Every line in the data below that has the word "domain" should be returned.

(Source material Opens)

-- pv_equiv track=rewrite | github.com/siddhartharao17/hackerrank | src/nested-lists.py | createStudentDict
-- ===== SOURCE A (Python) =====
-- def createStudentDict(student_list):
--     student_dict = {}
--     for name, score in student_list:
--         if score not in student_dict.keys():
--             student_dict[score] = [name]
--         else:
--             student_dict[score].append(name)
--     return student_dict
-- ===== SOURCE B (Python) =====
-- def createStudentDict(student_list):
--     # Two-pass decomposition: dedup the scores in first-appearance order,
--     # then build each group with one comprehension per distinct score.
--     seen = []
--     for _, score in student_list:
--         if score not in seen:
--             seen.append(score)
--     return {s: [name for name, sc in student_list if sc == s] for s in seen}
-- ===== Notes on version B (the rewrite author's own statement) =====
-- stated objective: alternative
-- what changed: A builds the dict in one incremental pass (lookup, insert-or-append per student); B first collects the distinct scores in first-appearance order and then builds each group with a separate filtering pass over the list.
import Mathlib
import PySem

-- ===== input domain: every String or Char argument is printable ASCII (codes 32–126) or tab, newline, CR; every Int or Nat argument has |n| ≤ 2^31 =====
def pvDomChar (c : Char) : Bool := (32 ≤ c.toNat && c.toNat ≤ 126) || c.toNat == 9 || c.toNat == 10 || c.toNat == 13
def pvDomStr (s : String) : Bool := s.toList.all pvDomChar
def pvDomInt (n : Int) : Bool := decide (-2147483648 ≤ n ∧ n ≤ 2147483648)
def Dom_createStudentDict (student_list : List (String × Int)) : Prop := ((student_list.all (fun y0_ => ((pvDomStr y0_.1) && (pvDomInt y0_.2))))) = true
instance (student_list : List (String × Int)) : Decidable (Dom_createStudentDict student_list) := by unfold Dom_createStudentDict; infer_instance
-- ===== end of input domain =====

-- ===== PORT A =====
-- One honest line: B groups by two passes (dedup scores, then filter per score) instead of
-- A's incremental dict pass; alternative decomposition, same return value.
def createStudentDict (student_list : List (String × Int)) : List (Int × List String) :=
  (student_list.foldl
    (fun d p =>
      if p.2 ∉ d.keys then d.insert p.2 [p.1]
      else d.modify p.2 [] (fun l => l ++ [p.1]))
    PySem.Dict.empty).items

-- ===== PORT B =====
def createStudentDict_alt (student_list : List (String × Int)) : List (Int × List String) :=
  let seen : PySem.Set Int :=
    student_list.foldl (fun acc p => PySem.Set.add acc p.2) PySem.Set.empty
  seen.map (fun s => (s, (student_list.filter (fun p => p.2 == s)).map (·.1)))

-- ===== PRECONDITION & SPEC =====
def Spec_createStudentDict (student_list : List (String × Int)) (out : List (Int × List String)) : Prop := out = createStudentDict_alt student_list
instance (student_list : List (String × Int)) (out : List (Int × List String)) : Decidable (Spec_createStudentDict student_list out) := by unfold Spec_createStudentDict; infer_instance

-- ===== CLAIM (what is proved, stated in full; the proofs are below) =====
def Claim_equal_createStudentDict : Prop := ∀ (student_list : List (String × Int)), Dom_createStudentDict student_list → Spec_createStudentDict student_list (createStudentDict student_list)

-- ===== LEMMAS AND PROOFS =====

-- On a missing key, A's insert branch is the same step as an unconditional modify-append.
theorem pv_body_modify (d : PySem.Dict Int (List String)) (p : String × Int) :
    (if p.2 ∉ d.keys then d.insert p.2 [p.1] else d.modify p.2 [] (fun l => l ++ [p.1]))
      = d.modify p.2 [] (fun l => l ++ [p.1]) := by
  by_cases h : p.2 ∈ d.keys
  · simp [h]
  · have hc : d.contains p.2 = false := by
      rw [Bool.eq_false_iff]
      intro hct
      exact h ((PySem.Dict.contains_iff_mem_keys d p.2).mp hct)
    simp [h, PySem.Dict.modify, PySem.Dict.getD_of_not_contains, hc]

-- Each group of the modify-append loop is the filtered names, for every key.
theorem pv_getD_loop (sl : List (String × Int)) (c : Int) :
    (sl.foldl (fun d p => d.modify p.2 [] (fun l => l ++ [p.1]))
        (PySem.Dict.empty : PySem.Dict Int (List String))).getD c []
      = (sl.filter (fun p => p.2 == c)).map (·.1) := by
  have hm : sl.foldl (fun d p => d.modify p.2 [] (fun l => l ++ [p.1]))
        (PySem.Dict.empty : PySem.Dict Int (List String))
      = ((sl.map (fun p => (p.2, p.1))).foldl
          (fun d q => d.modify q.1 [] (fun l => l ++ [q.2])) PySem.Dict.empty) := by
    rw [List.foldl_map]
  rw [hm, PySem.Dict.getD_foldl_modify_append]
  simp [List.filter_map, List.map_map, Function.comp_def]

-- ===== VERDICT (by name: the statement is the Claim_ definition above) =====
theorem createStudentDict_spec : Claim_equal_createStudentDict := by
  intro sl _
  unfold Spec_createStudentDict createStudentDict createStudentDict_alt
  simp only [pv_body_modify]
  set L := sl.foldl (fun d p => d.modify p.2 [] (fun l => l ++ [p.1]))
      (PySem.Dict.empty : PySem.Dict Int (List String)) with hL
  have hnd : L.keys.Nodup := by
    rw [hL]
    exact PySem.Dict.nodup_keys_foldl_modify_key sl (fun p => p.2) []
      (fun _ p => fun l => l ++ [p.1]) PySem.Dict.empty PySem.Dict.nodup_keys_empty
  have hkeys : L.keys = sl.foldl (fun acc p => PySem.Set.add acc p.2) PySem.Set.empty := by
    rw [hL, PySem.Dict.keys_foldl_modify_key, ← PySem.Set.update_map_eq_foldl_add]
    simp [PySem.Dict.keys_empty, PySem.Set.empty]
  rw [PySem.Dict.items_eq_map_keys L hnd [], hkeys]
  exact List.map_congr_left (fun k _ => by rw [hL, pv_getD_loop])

(Source material Closes)

Expected output:
-- ===== input domain: every String or Char argument is printable ASCII (codes 32–126) or tab, newline, CR; every Int or Nat argument has |n| ≤ 2^31 =====
-- ===== end of input domain =====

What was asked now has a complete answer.